*Task requirements*
With the line containing "-- ===== PORT A" as the start and the line containing "-- Python's q" as the end, transcribe that span of the entries below exactly, including both.
[Dataset extract]
-- pv_equiv track=rewrite | github.com/jonasrenault/advent2020 | advent2020/day06.py | group_all_questions
-- ===== SOURCE A (Python) =====
-- def group_all_questions(lines: list[str]) -> list[set[str]]:
--     qs = []
--     q = None
--     for line in lines:
--         if not line:
--             qs.append(q)
--             q = None
--         else:
--             if q is None:
--                 q = set(line)
--             else:
--                 q = q.intersection(set(line))
--     qs.append(q)
--     return qs
-- ===== SOURCE B (Python) =====
-- def group_all_questions(lines: list[str]) -> list[set[str]]:
--     groups = [[]]
--     for line in lines:
--         if line:
--             groups[-1].append(line)
--         else:
--             groups.append([])
--     return [set.intersection(*map(set, g)) if g else None for g in groups]
-- ===== Notes on version B (the rewrite author's own statement) =====
-- stated objective: alternative
-- what changed: B first splits the lines into groups with one grouping pass, then maps a single variadic set.intersection over each group, instead of A's inline running-intersection state machine.
-- outside the precondition, e.g. on group_all_questions(['ab', '', '', 'b']): A returns [{'b', 'a'}, None, {'b'}], B returns [{'b', 'a'}, None, {'b'}]
import Mathlib
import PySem

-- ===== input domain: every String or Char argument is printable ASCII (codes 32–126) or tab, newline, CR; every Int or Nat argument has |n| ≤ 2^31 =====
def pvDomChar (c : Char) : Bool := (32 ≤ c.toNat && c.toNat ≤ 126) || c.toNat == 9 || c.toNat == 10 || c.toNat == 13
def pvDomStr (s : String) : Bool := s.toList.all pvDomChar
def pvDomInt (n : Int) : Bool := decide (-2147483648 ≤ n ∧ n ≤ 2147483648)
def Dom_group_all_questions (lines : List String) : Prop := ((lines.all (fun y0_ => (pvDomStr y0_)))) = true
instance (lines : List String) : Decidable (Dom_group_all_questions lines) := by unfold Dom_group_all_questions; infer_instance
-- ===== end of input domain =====

-- B replaces A's inline running-intersection state machine by a grouping pass followed by a
-- separate per-group variadic intersection map (alternative decomposition, same cost).


-- ===== PORT A =====
-- set(line): the set of single-character strings of line (Python iterates a str by characters)
def pySetOfStr (line : String) : PySem.Set String :=
  PySem.Set.ofList (line.toList.map (fun c => String.ofList [c]))

-- Python's q is None or a set; the final list holds sets except for empty groups, where Python
-- appends None (not a set[str]); those inputs are outside Pre_ and None is ported as [].
def group_all_questions (lines : List String) : List (List String) :=
  let st := lines.foldl
    (fun (st : List (List String) × Option (PySem.Set String)) line =>
      if line = "" then
        (st.1 ++ [(st.2).getD []], none)
      else
        match st.2 with
        | none => (st.1, some (pySetOfStr line))
        | some q => (st.1, some (PySem.Set.inter q (pySetOfStr line))))
    ([], none)
  st.1 ++ [(st.2).getD []]

-- ===== PORT B =====
def group_all_questions_alt (lines : List String) : List (List String) :=
  let groups := lines.foldl
    (fun (gs : List (List String)) line =>
      if line = "" then gs ++ [[]]
      else gs.dropLast ++ [gs.getLastD [] ++ [line]])
    [[]]
  -- set.intersection(*map(set, g)) if g else None   (None, outside Pre_, ported as [])
  groups.map (fun g =>
    match g with
    | [] => ([] : List String)
    | l :: ls => ls.foldl (fun acc m => PySem.Set.inter acc (pySetOfStr m)) (pySetOfStr l))

-- ===== PRECONDITION & SPEC =====
-- Pre_ excludes inputs with an empty group (empty input, a leading/trailing blank line, or two
-- consecutive blank lines): there Python A returns None entries, which are not values of the
-- declared set[str] type (B returns the same None entries).
def Pre_group_all_questions (lines : List String) : Prop :=
  lines ≠ [] ∧ lines.head? ≠ some "" ∧ lines.getLast? ≠ some "" ∧
  ((lines.zip lines.tail).all (fun p => p.1 ≠ "" ∨ p.2 ≠ "")) = true
instance (lines : List String) : Decidable (Pre_group_all_questions lines) := by
  unfold Pre_group_all_questions; infer_instance

def pvWitness_group_all_questions : List String := ["abc", "bcd", "", "xy"]

def Spec_group_all_questions (lines : List String) (out : List (List String)) : Prop := out = group_all_questions_alt lines
instance (lines : List String) (out : List (List String)) : Decidable (Spec_group_all_questions lines out) := by unfold Spec_group_all_questions; infer_instance

-- ===== CLAIM (what is proved, stated in full; the proofs are below) =====
def Claim_equal_group_all_questions : Prop := ∀ (lines : List String), Dom_group_all_questions lines → Pre_group_all_questions lines → Spec_group_all_questions lines (group_all_questions lines)

-- ===== LEMMAS AND PROOFS =====

-- proof-side names for the two loop bodies and for B's per-group intersection
def stepA (st : List (List String) × Option (PySem.Set String)) (line : String) :
    List (List String) × Option (PySem.Set String) :=
  if line = "" then
    (st.1 ++ [(st.2).getD []], none)
  else
    match st.2 with
    | none => (st.1, some (pySetOfStr line))
    | some q => (st.1, some (PySem.Set.inter q (pySetOfStr line)))

def stepB (gs : List (List String)) (line : String) : List (List String) :=
  if line = "" then gs ++ [[]]
  else gs.dropLast ++ [gs.getLastD [] ++ [line]]

def intOf (g : List String) : List String :=
  match g with
  | [] => []
  | l :: ls => ls.foldl (fun acc m => PySem.Set.inter acc (pySetOfStr m)) (pySetOfStr l)

def optInt (g : List String) : Option (PySem.Set String) :=
  match g with
  | [] => none
  | l :: ls => some (ls.foldl (fun acc m => PySem.Set.inter acc (pySetOfStr m)) (pySetOfStr l))

lemma optInt_getD (g : List String) : (optInt g).getD [] = intOf g := by
  cases g <;> rfl

lemma stepB_concat (done : List (List String)) (cur : List String) (line : String) :
    stepB (done ++ [cur]) line =
      if line = "" then done ++ [cur] ++ [[]] else done ++ [cur ++ [line]] := by
  unfold stepB
  split_ifs with h
  · rfl
  · simp

lemma optInt_concat (cur : List String) (line : String) :
    optInt (cur ++ [line]) =
      some (match optInt cur with
            | none => pySetOfStr line
            | some q => PySem.Set.inter q (pySetOfStr line)) := by
  cases cur with
  | nil => rfl
  | cons l ls => simp [optInt, List.foldl_append]

lemma main_invariant (lines : List String) :
    ∀ (done : List (List String)) (cur : List String),
      (let st := lines.foldl stepA (done.map intOf, optInt cur)
       st.1 ++ [(st.2).getD []]) =
      (lines.foldl stepB (done ++ [cur])).map intOf := by
  induction lines with
  | nil =>
      intro done cur
      simp [optInt_getD]
  | cons line rest ih =>
      intro done cur
      by_cases h : line = ""
      · subst h
        have h1 : stepA (done.map intOf, optInt cur) "" =
            ((done ++ [cur]).map intOf, optInt ([] : List String)) := by
          unfold stepA
          rw [if_pos rfl]
          rw [show ((optInt cur).getD [] : List String) = intOf cur from optInt_getD cur]
          simp [optInt]
        calc (let st := (("" :: rest).foldl stepA (done.map intOf, optInt cur))
              st.1 ++ [(st.2).getD []])
            = (let st := rest.foldl stepA ((done ++ [cur]).map intOf, optInt ([] : List String))
               st.1 ++ [(st.2).getD []]) := by rw [List.foldl_cons, h1]
          _ = (rest.foldl stepB ((done ++ [cur]) ++ [[]])).map intOf := ih (done ++ [cur]) []
          _ = (("" :: rest).foldl stepB (done ++ [cur])).map intOf := by
                rw [List.foldl_cons, stepB_concat, if_pos rfl]
      · have h1 : stepA (done.map intOf, optInt cur) line =
            (done.map intOf, optInt (cur ++ [line])) := by
          unfold stepA
          rw [if_neg h, optInt_concat]
          cases hc : optInt cur <;> simp
        calc (let st := ((line :: rest).foldl stepA (done.map intOf, optInt cur))
              st.1 ++ [(st.2).getD []])
            = (let st := rest.foldl stepA (done.map intOf, optInt (cur ++ [line]))
               st.1 ++ [(st.2).getD []]) := by rw [List.foldl_cons, h1]
          _ = (rest.foldl stepB (done ++ [cur ++ [line]])).map intOf := ih done (cur ++ [line])
          _ = ((line :: rest).foldl stepB (done ++ [cur])).map intOf := by
                rw [List.foldl_cons, stepB_concat, if_neg h]

lemma ports_agree (lines : List String) :
    group_all_questions lines = group_all_questions_alt lines := by
  have h := main_invariant lines [] []
  simp only [List.map_nil, List.nil_append] at h
  exact h

-- ===== VERDICT (by name: the statement is the Claim_ definition above) =====
theorem group_all_questions_spec : Claim_equal_group_all_questions := by
  intro lines _ _
  unfold Spec_group_all_questions
  exact ports_agree lines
[/Dataset extract]
*Task result*
-- ===== PORT A =====
-- set(line): the set of single-character strings of line (Python iterates a str by characters)
def pySetOfStr (line : String) : PySem.Set String :=
  PySem.Set.ofList (line.toList.map (fun c => String.ofList [c]))

-- Python's q is None or a set; the final list holds sets except for empty groups, where Python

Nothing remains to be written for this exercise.